Resilience, Coping Self-Efficacy, and Posttraumatic Stress Symptoms among Healthcare Workers Who Work with Refugees and Asylum Seekers in Greece

Behav. Sci. 2024, 14(6), 509; https://doi.org/10.3390/bs14060509
by Bita Ghafoori 1,*, Sofia Triliva 2, Panagiota Chrysikopoulou 2 and Andreas Vavvos 2
Reviewer 1:
Reviewer 2: Anonymous
Behav. Sci. 2024, 14(6), 509; https://doi.org/10.3390/bs14060509
Submission received: 24 April 2024 / Revised: 8 June 2024 / Accepted: 17 June 2024 / Published: 20 June 2024
(This article belongs to the Special Issue Trauma, Resilience and Mental Health)

Round 1

Reviewer 1 Report

Comments and Suggestions for Authors

Review

 

This is a paper about a little studied but likely under-duress group of providers—HCWs caring for refugee populations. The focus was on understanding, in a cross sectional study, whether coping self efficacy and resilience are related to PTSD. The findings show that in this sample of HCWs, ~17% had probable PTSD. Higher CSE reduced odds of PTSD. Being younger was also associated with PTSD. Resilience was not. The analysis was somewhat weak and thin. The effect sizes are not reported, which would improve the reader’s ability to know the strength of the association.

 

That said, the population is not recruit, and the area of research is both important and novel. I believe this does make a contribution. It would have been ideal to have a more complex model that included more known covariates.

 

The introduction and discussion would benefit from doing a more in-depth literature search that looks at self-efficacy and trauma outcomes in healthcare workers, whether those HCWs work in refugee populations or not.

 

The authors seem to get away with a thin literature review by stating that no one has ever studied HCWs working with refugees. But a lot of people have studied HCWs working in stressful conditions…this (refugee populations) being one of them. So, a more expansive and scoping lit review that seeks to cite recent or leading research on PTSD and self efficacy among HCWs in other settings would be of value if this paper wants to add to the lit and be seen as a credible contribution.

 

It’s a reasonable contribution with some improvements.

 

 

Intro

There is a significant lit on HCWs in stressful contexts that is almost entirely avoided in the lit review of this paper. Its not enough to say “no one has ever studied HCWs working with refugees on concepts of PTSD and resilience and CSE.” That’s like saying no one has ever studied the nutritional value of purple carrots, so therefore, we don’t know anything about them.” Orange carrots are probably a pretty fair parallel to purple carrots.

 

Your intro may be improved if you give some examples, just phenomenologically, of some of the scary, traumatic, unsolvable crises that HCWs working with refugees may be encountering.

 

In the 4th paragraph in the introduction, it may benefit your arugment to cite work showing that coping self-efficacy is a mediator for healthcare workers between acute stress responses and the development of PTSD—in other disaster contexts (i.e., pandemic).

 

Smith, A. J., Shoji, K., Griffin, B. J., Sippel, L. M., Dworkin, E. R., Wright, H. M., ... & Benight, C. C. (2022). Social cognitive mechanisms in healthcare worker resilience across time during the pandemic. Social psychiatry and psychiatric epidemiology57(7), 1457-1468.

 

 

Results

 

Provide range of PTSD scores in your sample.

 

 

Report your logistic regression findings with effect sizes to couch in this in a way that readers can understand how large the effect is.

 

The effect of resilience was likely washed out in the models by CSE (see the collinearity between Resil and CSE… r = .7).
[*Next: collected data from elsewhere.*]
-- pv_equiv track=rewrite | github.com/j3r3miah/InterviewPractice | foo.py | usernameDisparity
-- ===== SOURCE A (Python) =====
-- def usernameDisparity(inputs):
--     rv = []
--     for s in inputs:
--         count = len(s)
--         for x in range(1, len(s)):
--             pi = x
--             si = 0
--             while pi < len(s) and s[pi] == s[si]:
--                 pi += 1
--                 si += 1
--             count += si
--         rv.append(count)
--     return rv
-- ===== SOURCE B (Python) =====
-- def _z_sum(s):
--     # Z-algorithm: z[i] = length of longest common prefix of s and s[i:], O(n) total.
--     n = len(s)
--     z = [0] * n
--     l = r = 0
--     for i in range(1, n):
--         z0 = min(r - i, z[i - l]) if i < r else 0
--         zi = z0
--         while i + zi < n and s[zi] == s[i + zi]:
--             zi += 1
--         z[i] = zi
--         if i + zi > r:
--             l, r = i, i + zi
--     return n + sum(z)
--
-- def usernameDisparity(inputs):
--     return [_z_sum(s) for s in inputs]
-- ===== Notes on version B (the rewrite author's own statement) =====
-- stated objective: alternative
-- what changed: Replaced the naive per-shift character rescan by the Z-algorithm, which computes all prefix-match lengths of a string in a single pass maintaining an [l,r) match window (worst-case linear per string vs A's worst-case quadratic, though comparable on typical random inputs).
import Mathlib
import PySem

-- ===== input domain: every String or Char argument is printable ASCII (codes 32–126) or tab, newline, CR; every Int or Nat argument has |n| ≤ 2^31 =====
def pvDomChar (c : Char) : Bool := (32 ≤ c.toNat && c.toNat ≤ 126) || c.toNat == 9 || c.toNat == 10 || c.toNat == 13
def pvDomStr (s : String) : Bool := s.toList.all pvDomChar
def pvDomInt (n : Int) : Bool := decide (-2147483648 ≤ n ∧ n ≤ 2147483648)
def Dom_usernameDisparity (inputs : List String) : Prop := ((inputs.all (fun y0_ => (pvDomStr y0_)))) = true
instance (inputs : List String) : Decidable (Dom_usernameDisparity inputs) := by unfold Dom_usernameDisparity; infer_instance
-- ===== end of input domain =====

-- B replaces A's naive per-shift rescan by the Z-algorithm (one pass per string with an [l,r) match window); equal outputs proved.


-- ===== PORT A =====
-- the inner `while pi < len(s) and s[pi] == s[si]` loop, returning the final si
-- (structural recursion on an explicit bound; the guard `pi < cl.length` is the Python condition)
def loopAF (cl : List Char) : Nat → Nat → Nat → Nat
  | 0, _, si => si
  | fuel + 1, pi, si =>
    if pi < cl.length then
      if cl[pi]? == cl[si]? then loopAF cl fuel (pi + 1) (si + 1) else si
    else si

def loopA (cl : List Char) (pi si : Nat) : Nat := loopAF cl (cl.length - pi) pi si

def usernameDisparity (inputs : List String) : List Int :=
  inputs.foldl (fun rv s =>
    let cl := s.toList
    let count := (List.range' 1 (cl.length - 1)).foldl
      (fun (c : Int) x => c + (loopA cl x 0 : Int)) (cl.length : Int)
    rv ++ [count]) []

-- ===== PORT B =====
-- the extension loop `while i + zi < n and s[zi] == s[i + zi]`, returning the final zi
-- (structural recursion on an explicit bound; the guard `i + k < cl.length` is the Python condition)
def zextF (cl : List Char) (i : Nat) : Nat → Nat → Nat
  | 0, k => k
  | fuel + 1, k =>
    if i + k < cl.length then
      if cl[k]? == cl[i + k]? then zextF cl i fuel (k + 1) else k
    else k

def zext (cl : List Char) (i k : Nat) : Nat := zextF cl i (cl.length - (i + k)) k

-- one iteration of the Z-algorithm loop body, state (z, l, r)
def stepB (cl : List Char) (st : List Nat × Nat × Nat) (i : Nat) : List Nat × Nat × Nat :=
  let z := st.1
  let l := st.2.1
  let r := st.2.2
  let z0 := if i < r then min (r - i) (z.getD (i - l) 0) else 0
  let zi := zext cl i z0
  let z' := z.set i zi
  if r < i + zi then (z', i, i + zi) else (z', l, r)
This probably means that you didn’t really study whether resilience increases or decreases risk for PTSD diagnosis, because the measure with the most variability (CSE) won the race being that both measures measure almost the same thing. You may want to talk about this in the limitations.

 

 

Discussion

 

Compare your PTSD rates in your sample of HCWs to HCWs in other contexts beyond Greece, for context.

 

I think this is actually one of the most key findings for this study, even though it wasn’t your “variable of interest”: Our 201 study stipulates that younger age may be a risk factor for developing PTSD symptoms in 202 HCWs, thus underlining the importance of adequate training and support for young pro-203 fessionals who become HCWs for vulnerable populations.”

 

Any way to magnify and talk more about this? This seems like a real tangible piece of wisdom that can come out of this. How do we protect our younger HCWs who are virtuous and ready to go in to combat? Can we identify those that have lower CSE and higher risk factors, and titrate the extent to which we throw them in the deep end while we build up their efficacy?

 

Author Response

Response to Reviewer 1:

Intro

Reviewer Comment: There is a significant lit on HCWs in stressful contexts that is almost entirely avoided in the lit review of this paper. Its not enough to say “no one has ever studied HCWs working with refugees on concepts of PTSD and resilience and CSE.” That’s like saying no one has ever studied the nutritional value of purple carrots, so therefore, we don’t know anything about them.” Orange carrots are probably a pretty fair parallel to purple carrots.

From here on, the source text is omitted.